When We Were Kings

“I have wrestled with an alligator. I done tussled with a whale. I done handcuffed lightning, thrown thunder in jail.”

Long before he was an ad man for an electric grill, George Forman hit hard. In Leon Gast’s When We Were Kings (1996) we see this power expressed through archival footage of the young Foreman training with a heavy bag anchored to the floor by one of his trainers. In punch after punch he dents the bag while we listen to journalists describe his legendary strength in no uncertain terms: the guy is a tall Black bruiser.
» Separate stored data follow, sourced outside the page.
-- pv_equiv track=rewrite | github.com/yusiwen/myConfigs | ai/hermes/profiles/nuc12/skills/red-teaming/godmode/scripts/parseltongue.py | _apply_fullwidthmixed
-- ===== SOURCE A (Python) =====
-- def _apply_fullwidthmixed(word):
--     """FW MiX — fullwidth + mixed case alternating."""
--     result = []
--     for i, c in enumerate(word):
--         code = ord(c)
--         if i % 2 == 0 and 33 <= code <= 126:
--             result.append(chr(code + 0xFEE0))
--         else:
--             result.append(c.upper() if i % 2 else c)
--     return ''.join(result)
-- ===== SOURCE B (Python) =====
-- def _apply_fullwidthmixed(word):
--     """FW MiX — fullwidth + mixed case alternating (parity-partition version)."""
--     fw = [chr(ord(c) + 0xFEE0) if 33 <= ord(c) <= 126 else c for c in word[::2]]
--     up = [c.upper() for c in word[1::2]]
--     parts = []
--     for e, o in zip(fw, up):
--         parts.append(e)
--         parts.append(o)
--     if len(up) < len(fw):
--         parts.append(fw[-1])
--     return ''.join(parts)
-- ===== Notes on version B (the rewrite author's own statement) =====
-- stated objective: alternative
-- what changed: Replaces the single enumerate loop with an index parity test by a parity partition: the even slice word[::2] is fullwidth-mapped, the odd slice word[1::2] is per-char uppercased, and the two sequences are interleaved positionally.
import Mathlib
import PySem

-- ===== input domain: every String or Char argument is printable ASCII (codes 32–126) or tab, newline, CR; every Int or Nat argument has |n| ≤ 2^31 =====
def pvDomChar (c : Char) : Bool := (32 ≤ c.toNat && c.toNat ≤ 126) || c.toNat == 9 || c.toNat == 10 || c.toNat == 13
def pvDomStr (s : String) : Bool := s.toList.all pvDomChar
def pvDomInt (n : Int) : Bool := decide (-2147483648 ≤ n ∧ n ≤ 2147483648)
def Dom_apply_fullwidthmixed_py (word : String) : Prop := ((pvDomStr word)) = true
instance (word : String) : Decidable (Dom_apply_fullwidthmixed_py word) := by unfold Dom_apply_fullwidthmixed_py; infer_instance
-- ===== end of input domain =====

-- B replaces A's single indexed loop with a parity partition (fullwidth-map the even slice,
-- uppercase the odd slice, interleave); an alternative decomposition, not claimed faster.

-- ===== PORT A =====
def apply_fullwidthmixed_py (word : String) : String :=
  let result := (PySem.List.enumerate word.toList 0).foldl (fun result ic =>
    let i := ic.1
    let c := ic.2
    let code := c.toNat
    if PySem.Int.mod i 2 = 0 ∧ 33 ≤ code ∧ code ≤ 126 then
      result ++ [Char.ofNat (code + 0xFEE0)]
    else
      result ++ [if PySem.Int.mod i 2 ≠ 0 then PySem.Chars.upperChar c else c]) []
  String.ofList result

-- ===== PORT B =====
-- fullwidth map for one character, as in Source B's comprehension over word[::2]
def pvFw (c : Char) : Char :=
  if 33 ≤ c.toNat ∧ c.toNat ≤ 126 then Char.ofNat (c.toNat + 0xFEE0) else c

def apply_fullwidthmixed_py_alt (word : String) : String :=
  let fw := ((PySem.List.slice? word.toList none none 2).getD []).map pvFw
  let up := ((PySem.List.slice? word.toList (some 1) none 2).getD []).map PySem.Chars.upperChar
  let parts := (fw.zip up).foldl (fun acc eo => acc ++ [eo.1, eo.2]) ([] : List Char)
  let parts := if up.length < fw.length then parts ++ [fw.getLast!] else parts
  String.ofList parts

-- ===== PRECONDITION & SPEC =====
def Spec_apply_fullwidthmixed_py (word : String) (out : String) : Prop := out = apply_fullwidthmixed_py_alt word
instance (word : String) (out : String) : Decidable (Spec_apply_fullwidthmixed_py word out) := by unfold Spec_apply_fullwidthmixed_py; infer_instance

-- ===== CLAIM (what is proved, stated in full; the proofs are below) =====
def Claim_equal_apply_fullwidthmixed_py : Prop := ∀ (word : String), Dom_apply_fullwidthmixed_py word → Spec_apply_fullwidthmixed_py word (apply_fullwidthmixed_py word)

-- ===== LEMMAS AND PROOFS =====

-- every-other-element of a list (what the slices word[::2] / word[1::2] yield)
def pvEvens {α : Type} : List α → List α
  | [] => []
  | [a] => [a]
  | a :: _ :: t => a :: pvEvens t

-- the common alternating result, two characters at a time
def pvSpec : List Char → List Char
  | [] => []
  | [a] => [pvFw a]
  | a :: b :: t => pvFw a :: PySem.Chars.upperChar b :: pvSpec t

-- A's per-position element
def pvGA (ic : Int × Char) : Char :=
  if PySem.Int.mod ic.1 2 = 0 ∧ 33 ≤ ic.2.toNat ∧ ic.2.toNat ≤ 126 then
    Char.ofNat (ic.2.toNat + 0xFEE0)
  else if PySem.Int.mod ic.1 2 ≠ 0 then PySem.Chars.upperChar ic.2 else ic.2

theorem pvModNat (k : Nat) : PySem.Int.mod (k : Int) 2 = ((k % 2 : Nat) : Int) := by
  have h : ((k : Int)).fmod 2 = (k : Int) % 2 := by
    rw [Int.fmod_eq_emod]
    norm_num
  simp only [PySem.Int.mod, h]
  omega

theorem pvGA_mod0 (i : Int) (c : Char) (h0 : PySem.Int.mod i 2 = 0) : pvGA (i, c) = pvFw c := by
  simp only [pvGA, pvFw, h0]
  simp

theorem pvGA_mod1 (i : Int) (c : Char) (h0 : PySem.Int.mod i 2 = 1) :
    pvGA (i, c) = PySem.Chars.upperChar c := by
  simp only [pvGA, h0]
  simp

theorem pvGA_even (k : Nat) (hk : k % 2 = 0) (c : Char) : pvGA ((k : Int), c) = pvFw c := by
  apply pvGA_mod0
  rw [pvModNat, hk]
  try simp

theorem pvGA_odd (k : Nat) (hk : k % 2 = 1) (c : Char) :
    pvGA ((k : Int), c) = PySem.Chars.upperChar c := by
  apply pvGA_mod1
  rw [pvModNat, hk]
  try simp

theorem pvA_foldl (l : List Char) :
    (PySem.List.enumerate l 0).foldl (fun result ic =>
      let i := ic.1
      let c := ic.2
      let code := c.toNat
      if PySem.Int.mod i 2 = 0 ∧ 33 ≤ code ∧ code ≤ 126 then
        result ++ [Char.ofNat (code + 0xFEE0)]
      else
        result ++ [if PySem.Int.mod i 2 ≠ 0 then PySem.Chars.upperChar c else c]) []
    = (PySem.List.enumerate l 0).map pvGA := by
  have hfun : (fun (result : List Char) (ic : Int × Char) =>
      let i := ic.1
      let c := ic.2
      let code := c.toNat
      if PySem.Int.mod i 2 = 0 ∧ 33 ≤ code ∧ code ≤ 126 then
        result ++ [Char.ofNat (code + 0xFEE0)]
      else
        result ++ [if PySem.Int.mod i 2 ≠ 0 then PySem.Chars.upperChar c else c])
      = (fun result ic => result ++ [pvGA ic]) := by
    funext result ic
    dsimp only
    by_cases h1 : PySem.Int.mod ic.1 2 = 0 ∧ 33 ≤ ic.2.toNat ∧ ic.2.toNat ≤ 126
    · simp only [pvGA, if_pos h1]
    · simp only [pvGA, if_neg h1]
  rw [hfun, PySem.List.foldl_append_singleton_eq_map]
  simp

theorem pvA_map_spec (l : List Char) (s : Nat) :
    (PySem.List.enumerate l (2 * (s : Int))).map pvGA = pvSpec l := by
  induction l using pvSpec.induct generalizing s with
  | case1 => simp [PySem.List.enumerate_nil, pvSpec]
  | case2 a =>
      have h0 : (2 * (s : Int)) = ((2 * s : Nat) : Int) := by push_cast; ring
      simp only [PySem.List.enumerate_cons, PySem.List.enumerate_nil, List.map, pvSpec, h0]
      rw [pvGA_even (2 * s) (by omega)]
  | case3 a b t ih =>
      have h0 : (2 * (s : Int)) = ((2 * s : Nat) : Int) := by push_cast; ring
      have h1 : (2 * (s : Int)) + 1 = ((2 * s + 1 : Nat) : Int) := by push_cast; ring
      have h2 : (2 * (s : Int)) + 1 + 1 = 2 * ((s + 1 : Nat) : Int) := by push_cast; ring
      simp only [PySem.List.enumerate_cons, List.map, pvSpec]
      rw [h2, ih (s + 1), h1, pvGA_odd (2 * s + 1) (by omega), h0,
        pvGA_even (2 * s) (by omega)]

-- the clean core of a step-2 slice: indices 0,2,4,…
theorem pvFilterMap_two {α : Type} (l : List α) :
    List.filterMap (fun k => l[2 * k]?) (List.range ((l.length + 1) / 2)) = pvEvens l := by
  induction l using pvEvens.induct with
  | case1 => simp [pvEvens]
  | case2 a => simp [pvEvens]
  | case3 a b t ih =>
      have hc : ((a :: b :: t).length + 1) / 2 = (t.length + 1) / 2 + 1 := by
        simp [List.length_cons]; omega
      rw [hc, List.range_succ_eq_map, List.filterMap_cons, List.filterMap_map]
      have hf : ((fun k => (a :: b :: t)[2 * k]?) ∘ Nat.succ) = (fun k => t[2 * k]?) := by
        funext k
        have : 2 * Nat.succ k = 2 * k + 1 + 1 := by omega
        simp [Function.comp, this]
      simp only [hf, ih]
      simp [pvEvens]

theorem pvSlice_even {α : Type} (l : List α) :
    PySem.List.slice? l none none 2 = some (pvEvens l) := by
  simp only [PySem.List.slice?, PySem.List.sliceIndices]
  norm_num
  refine Eq.trans ?_ (pvFilterMap_two l)
  rw [show (if 0 < l.length then (((l.length : Int) + 2 - 1) / 2).toNat else 0)
      = (l.length + 1) / 2 from by split <;> omega]
  congr 1

theorem pvSlice_odd {α : Type} (l : List α) :
    PySem.List.slice? l (some 1) none 2 = some (pvEvens l.tail) := by
  cases l with
  | nil => simp [PySem.List.slice?, PySem.List.sliceIndices, pvEvens]
  | cons a t =>
      simp only [PySem.List.slice?, PySem.List.sliceIndices, List.tail_cons]
      norm_num
      refine Eq.trans ?_ (pvFilterMap_two t)
      rw [show (if 0 < t.length then (((t.length : Int) + 2 - 1) / 2).toNat else 0)
          = (t.length + 1) / 2 from by split <;> omega]
      congr 1
      funext k
      rw [show ((1 : Int) + 2 * (k : Int)).toNat = 2 * k + 1 from by omega]
      simp

theorem pvB_spec (l : List Char) :
    (let fw := (pvEvens l).map pvFw
     let up := (pvEvens l.tail).map PySem.Chars.upperChar
     let parts := (fw.zip up).foldl (fun acc eo => acc ++ [eo.1, eo.2]) ([] : List Char)
     if up.length < fw.length then parts ++ [fw.getLast!] else parts) = pvSpec l := by
  induction l using pvSpec.induct with
  | case1 => simp [pvEvens, pvSpec]
  | case2 a => simp [pvEvens, pvSpec]
  | case3 a b t ih =>
      have hev : pvEvens (b :: t) = b :: pvEvens t.tail := by
        cases t <;> simp [pvEvens]
      have hshift : ∀ (zs : List (Char × Char)) (x y : Char),
          zs.foldl (fun acc eo => acc ++ [eo.1, eo.2]) ([] ++ [x, y])
          = [x, y] ++ zs.foldl (fun acc eo => acc ++ [eo.1, eo.2]) [] := by
        have hgen : ∀ (zs : List (Char × Char)) (acc : List Char),
            zs.foldl (fun acc eo => acc ++ [eo.1, eo.2]) acc
            = acc ++ zs.foldl (fun acc eo => acc ++ [eo.1, eo.2]) [] := by
          intro zs
          induction zs with
          | nil => simp
          | cons z zs ihz =>
              intro acc
              rw [List.foldl_cons, ihz, List.foldl_cons, ihz ([] ++ [z.1, z.2])]
              simp
        intro zs x y
        rw [hgen]
        simp
      simp only [pvEvens, List.tail_cons, hev, List.map_cons, List.zip_cons_cons,
        List.foldl_cons, pvSpec, hshift, List.length_cons, Nat.add_lt_add_iff_right]
      by_cases hlen : ((pvEvens t.tail).map PySem.Chars.upperChar).length
          < ((pvEvens t).map pvFw).length
      · have hlast : ∀ (l : List Char), l ≠ [] → (pvFw a :: l).getLast! = l.getLast! := by
          intro l hl
          cases l with
          | nil => exact absurd rfl hl
          | cons y ys =>
              rw [List.getLast!_eq_getLast?_getD, List.getLast!_eq_getLast?_getD,
                List.getLast?_cons_cons]
        have hne : ((pvEvens t).map pvFw) ≠ [] := by
          intro h
          rw [h] at hlen
          simp at hlen
        rw [if_pos hlen] at *
        rw [hlast _ hne, List.append_assoc, ih]
        simp
      · rw [if_neg hlen] at *
        rw [ih]
        simp

-- ===== VERDICT (by name: the statement is the Claim_ definition above) =====
theorem apply_fullwidthmixed_py_spec : Claim_equal_apply_fullwidthmixed_py := by
  intro word _
  unfold Spec_apply_fullwidthmixed_py apply_fullwidthmixed_py apply_fullwidthmixed_py_alt
  rw [pvA_foldl, pvSlice_even, pvSlice_odd]
  simp only [Option.getD_some]
  have h0 : (0 : Int) = 2 * ((0 : Nat) : Int) := by norm_num
  rw [h0, pvA_map_spec word.toList 0, ← pvB_spec word.toList]
-- pv_equiv track=rewrite | github.com/ekremdegirmnci/ImageProcessing | ImageProcessing/code/Main.py | sort_rows_border
-- ===== SOURCE A (Python) =====
-- def sort_rows_border(img_matrix):
--     new_matrix = [[] for i in range(len(img_matrix))]
--     for i in range(len(img_matrix)):
--         sorted_list = []
--         for j in range(len(img_matrix[0])):
--             if not img_matrix[i][j] == 0:
--                 sorted_list.append(img_matrix[i][j])
--             elif img_matrix[i][j] == 0:
--                 sorted_list = sorted(sorted_list)
--                 sorted_list.append(0)
--                 new_matrix[i] += sorted_list
--                 sorted_list = []
--         if sorted_list:
--             sorted_list = sorted(sorted_list)
--             new_matrix[i] += sorted_list
--     img_matrix = new_matrix
--     return img_matrix
-- ===== SOURCE B (Python) =====
-- def sort_rows_border(img_matrix):
--     if not img_matrix:
--         return []
--     width = len(img_matrix[0])
--     result = []
--     for row in img_matrix:
--         cells = row[:width]
--         n = len(cells)
--         new_row = []
--         i = 0
--         while i < n:
--             j = i
--             while j < n and cells[j] != 0:
--                 j += 1
--             new_row += sorted(cells[i:j])
--             if j < n:
--                 new_row.append(0)
--                 j += 1
--             i = j
--         result.append(new_row)
--     return result
-- ===== Notes on version B (the rewrite author's own statement) =====
-- stated objective: alternative
-- what changed: B splits each row (truncated to the first row's width) into zero-delimited runs with a two-pointer scan and sorts each run, replacing A's accumulate-and-flush buffer state machine over column indices.
import Mathlib
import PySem

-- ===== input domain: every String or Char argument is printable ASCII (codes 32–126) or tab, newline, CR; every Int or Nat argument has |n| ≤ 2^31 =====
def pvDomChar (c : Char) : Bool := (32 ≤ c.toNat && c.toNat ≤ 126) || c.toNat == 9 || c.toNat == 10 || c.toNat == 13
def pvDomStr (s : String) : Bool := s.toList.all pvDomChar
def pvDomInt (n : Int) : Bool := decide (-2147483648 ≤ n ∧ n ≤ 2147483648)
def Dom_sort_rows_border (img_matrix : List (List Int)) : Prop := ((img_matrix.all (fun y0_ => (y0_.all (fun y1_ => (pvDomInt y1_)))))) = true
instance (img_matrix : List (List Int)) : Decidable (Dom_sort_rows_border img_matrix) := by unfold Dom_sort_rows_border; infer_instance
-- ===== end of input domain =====

-- B splits each row into zero-delimited runs (two-pointer scan) and sorts each run, instead of
-- A's accumulate-and-flush buffer; same return value on Pre_; where A raises IndexError
-- (a later row shorter than the first), B returns the truncated rows instead.

-- ===== PORT A =====
-- A's per-row inner loop: state (new_matrix[i] so far, sorted_list); j-loop over range(len(img_matrix[0]))
def pvStepA (st : List Int × List Int) (x : Int) : List Int × List Int :=
  if x ≠ 0 then (st.1, st.2 ++ [x])
  else (st.1 ++ PySem.List.sorted st.2 (fun v => v) false ++ [0], [])

def sort_rows_border (img_matrix : List (List Int)) : List (List Int) :=
  let w : Int := ((img_matrix.headD []).length : Int)
  img_matrix.map (fun row =>
    let st := (PySem.List.pyRange 0 w 1).foldl
        (fun st j => pvStepA st (PySem.List.pyGetD row j 0)) ([], [])
    if st.2 ≠ [] then st.1 ++ PySem.List.sorted st.2 (fun v => v) false else st.1)

-- ===== PORT B =====
-- B's inner while-loops: takeWhile (≠ 0) is the run cells[i:j], dropWhile its delimiter + rest
def pvRuns (cells : List Int) : List Int :=
  match h : cells.dropWhile (fun v => v != 0) with
  | [] => PySem.List.sorted (cells.takeWhile (fun v => v != 0)) (fun v => v) false
  | _ :: rest =>
      PySem.List.sorted (cells.takeWhile (fun v => v != 0)) (fun v => v) false ++ 0 :: pvRuns rest
  termination_by cells.length
  decreasing_by
    have hle := List.length_dropWhile_le (fun v => v != 0) cells
    rw [h] at hle; simp at hle; omega

def sort_rows_border_alt (img_matrix : List (List Int)) : List (List Int) :=
  let w : Nat := (img_matrix.headD []).length
  img_matrix.map (fun row => pvRuns (row.take w))

-- ===== PRECONDITION & SPEC =====
-- A indexes every row at 0..len(first row)-1, so it raises IndexError when some row is shorter
-- than the first row; Pre_ excludes exactly those matrices.
def Pre_sort_rows_border (img_matrix : List (List Int)) : Prop :=
  ∀ row ∈ img_matrix, (img_matrix.headD []).length ≤ row.length
instance (img_matrix : List (List Int)) : Decidable (Pre_sort_rows_border img_matrix) := by
  unfold Pre_sort_rows_border; infer_instance

def pvWitness_sort_rows_border : List (List Int) := [[3, 1, 0, 2], [0, 5, 4, 0], [2, 2, 1, 9]]

def Spec_sort_rows_border (img_matrix : List (List Int)) (out : List (List Int)) : Prop := out = sort_rows_border_alt img_matrix
instance (img_matrix : List (List Int)) (out : List (List Int)) : Decidable (Spec_sort_rows_border img_matrix out) := by unfold Spec_sort_rows_border; infer_instance

-- ===== CLAIM (what is proved, stated in full; the proofs are below) =====
def Claim_equal_sort_rows_border : Prop := ∀ (img_matrix : List (List Int)), Dom_sort_rows_border img_matrix → Pre_sort_rows_border img_matrix → Spec_sort_rows_border img_matrix (sort_rows_border img_matrix)

-- ===== LEMMAS AND PROOFS =====

lemma takeWhile_append_of_all (buf l : List Int) (h : ∀ x ∈ buf, (x != 0) = true) :
    (buf ++ l).takeWhile (fun v => v != 0) = buf ++ l.takeWhile (fun v => v != 0) := by
  induction buf with
  | nil => simp
  | cons b bs ih =>
    have hb : (b != 0) = true := h b (by simp)
    simp only [List.cons_append, List.takeWhile_cons, hb, List.cons.injEq, true_and, if_true]
    exact ih (fun x hx => h x (by simp [hx]))

lemma dropWhile_append_of_all (buf l : List Int) (h : ∀ x ∈ buf, (x != 0) = true) :
    (buf ++ l).dropWhile (fun v => v != 0) = l.dropWhile (fun v => v != 0) := by
  induction buf with
  | nil => simp
  | cons b bs ih =>
    have hb : (b != 0) = true := h b (by simp)
    simp only [List.cons_append, List.dropWhile_cons, hb, if_true]
    exact ih (fun x hx => h x (by simp [hx]))

lemma sorted_nil_id : PySem.List.sorted ([] : List Int) (fun v => v) false = [] := rfl

lemma pvRuns_drop_nil (cells : List Int) (h : cells.dropWhile (fun v => v != 0) = []) :
    pvRuns cells = PySem.List.sorted (cells.takeWhile (fun v => v != 0)) (fun v => v) false := by
  rw [pvRuns.eq_def]; split
  · rfl
  · rename_i z rest hz; rw [h] at hz; cases hz

lemma pvRuns_drop_cons (cells : List Int) (z : Int) (rest : List Int)
    (h : cells.dropWhile (fun v => v != 0) = z :: rest) :
    pvRuns cells = PySem.List.sorted (cells.takeWhile (fun v => v != 0)) (fun v => v) false
      ++ 0 :: pvRuns rest := by
  rw [pvRuns.eq_def]; split
  · rename_i hz; rw [h] at hz; cases hz
  · rename_i z' rest' hz; rw [h] at hz; cases hz; rfl

-- A's flush-at-end equals appending sorted buffer unconditionally (sorted [] = [])
lemma finishA_eq (acc buf : List Int) :
    (if buf ≠ [] then acc ++ PySem.List.sorted buf (fun v => v) false else acc)
      = acc ++ PySem.List.sorted buf (fun v => v) false := by
  by_cases h : buf = []
  · subst h; rw [sorted_nil_id]; simp
  · simp [h]

-- the loop invariant: A's fold with a nonzero buffer computes acc ++ pvRuns (buf ++ cells)
lemma loop_eq (cells : List Int) : ∀ acc buf, (∀ x ∈ buf, (x != 0) = true) →
    (let st := cells.foldl pvStepA (acc, buf)
     st.1 ++ PySem.List.sorted st.2 (fun v => v) false) = acc ++ pvRuns (buf ++ cells) := by
  induction cells with
  | nil =>
    intro acc buf h
    rw [List.append_nil,
      pvRuns_drop_nil buf (List.dropWhile_eq_nil_iff.mpr (fun x hx => h x hx)),
      List.takeWhile_eq_self_iff.mpr (fun x hx => h x hx)]
    simp [List.foldl]
  | cons x cells ih =>
    intro acc buf h
    by_cases hx : x = 0
    · subst hx
      simp only [List.foldl_cons, pvStepA, ne_eq, not_true_eq_false, if_false]
      rw [ih (acc ++ PySem.List.sorted buf (fun v => v) false ++ [0]) [] (by simp)]
      have hdrop : (buf ++ 0 :: cells).dropWhile (fun v => v != 0) = 0 :: cells := by
        rw [dropWhile_append_of_all buf (0 :: cells) h]; simp [List.dropWhile]
      have htake : (buf ++ 0 :: cells).takeWhile (fun v => v != 0) = buf := by
        rw [takeWhile_append_of_all buf (0 :: cells) h]; simp [List.takeWhile]
      rw [pvRuns_drop_cons _ 0 cells hdrop, htake]
      simp [List.append_assoc]
    · have hxb : (x != 0) = true := by simp [hx]
      simp only [List.foldl_cons, pvStepA, ne_eq, hx, not_false_eq_true, if_true]
      have hall : ∀ y ∈ buf ++ [x], (y != 0) = true := by
        intro y hy
        rcases List.mem_append.1 hy with h1 | h1
        · exact h y h1
        · simp at h1; simp [h1, hx]
      rw [ih acc (buf ++ [x]) hall, List.append_assoc]
      simp

-- the pyRange/pyGetD loop over the first w cells equals a fold over row.take w
lemma range_fold_eq (row : List Int) (w : Nat) (hw : w ≤ row.length) (init : List Int × List Int) :
    (PySem.List.pyRange 0 (w : Int) 1).foldl
        (fun st j => pvStepA st (PySem.List.pyGetD row j 0)) init
      = (row.take w).foldl pvStepA init := by
  have hlen : (row.take w).length = w := by simp [hw]
  have hcongr : (PySem.List.pyRange 0 (w : Int) 1).foldl
        (fun st j => pvStepA st (PySem.List.pyGetD row j 0)) init
      = (PySem.List.pyRange 0 ((row.take w).length : Int) 1).foldl
        (fun st j => pvStepA st (PySem.List.pyGetD (row.take w) j 0)) init := by
    rw [hlen]
    refine PySem.List.foldl_congr_mem _ _ _ _ ?_
    intro st j hj
    have hj' := (PySem.List.mem_pyRange_one).1 hj
    rw [PySem.List.pyGetD_eq_getElem row 0 hj'.1 (by omega),
      PySem.List.pyGetD_eq_getElem (row.take w) 0 hj'.1 (by rw [hlen]; omega),
      List.getElem_take]
  rw [hcongr]
  exact PySem.List.foldl_pyRange_zero_pyGetD' (row.take w) 0 pvStepA init

-- ===== VERDICT =====
theorem sort_rows_border_spec : Claim_equal_sort_rows_border := by
  intro img _ hpre
  unfold Spec_sort_rows_border sort_rows_border sort_rows_border_alt
  apply List.map_congr_left
  intro row hrow
  have hw := hpre row hrow
  rw [range_fold_eq row _ hw ([], [])]
  rw [finishA_eq]
  have := loop_eq (row.take (img.headD []).length) [] [] (by simp)
  simpa using this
Muhammad Ali is lighter-skinned and funny. We hear his rhetorical powers in various interviews, press briefings, and training sequences in which we hear him conjure ear worms that entangle the thoughts of his admirers, detractors, and opponents. He’s a natural performer whose vocational skill allowed him to elevate pugilism into the aesthetic plane of dance.

Gast’s documentary is hero worship at its finest. Straddling the line between hagiography and persuasion, When We Were Kings recounts the story of the “Rumble in the Jungle,” the heavyweight boxing match between world champion George Foreman and the former champ, Muhammad Ali, staged on October 30, 1974 in Kinshasa, Zaire (now the Democratic Republic of Congo) in front of a live audience of 60,000 and to a worldwide broadcast audience that numbered into the hundreds of millions.

Originally organized by Don King as a boxing match with a $10 million purse, the match was meant to cap a multi-day arts and music festival. When Foreman sustained a split eyebrow while training, which delayed the fight for six weeks, the “Rumble in the Jungle” grew well past being a showcase of President Mobutu’s ethnically cleansed, post-colonial state of Zaire and into a media circus.

On one side of the equation was Ali, a charismatic activist, eager to be the center of attention. On the other side of the ring was Foreman, a quiet athlete who was perfectly willing to box and box hard.

Gast’s documentary forms around the two men and their months of preparation that led up to the “Rope-a-dope” strategy Ali used to beat Foreman, i.e. wear the big guy out and knock him down. But the strength of the doc is its temporal design that shifts from the testimony of expert storytellers like George Plympton and Norman Mailer from the mid-1990s, to musical performances by B.B. King and James Brown during the Kinshasa arts festival, to newsreel and archival material from Ali’s past, all delivered Ken Burns style with zooms on still photographs and busy montage sequences. We are convinced of the world-historic importance of this one athletic event that broadened the scope of what Black manhood might be in the mid-1970s, and we are retrospectively aware of the cultural importance of Ali, now deceased. 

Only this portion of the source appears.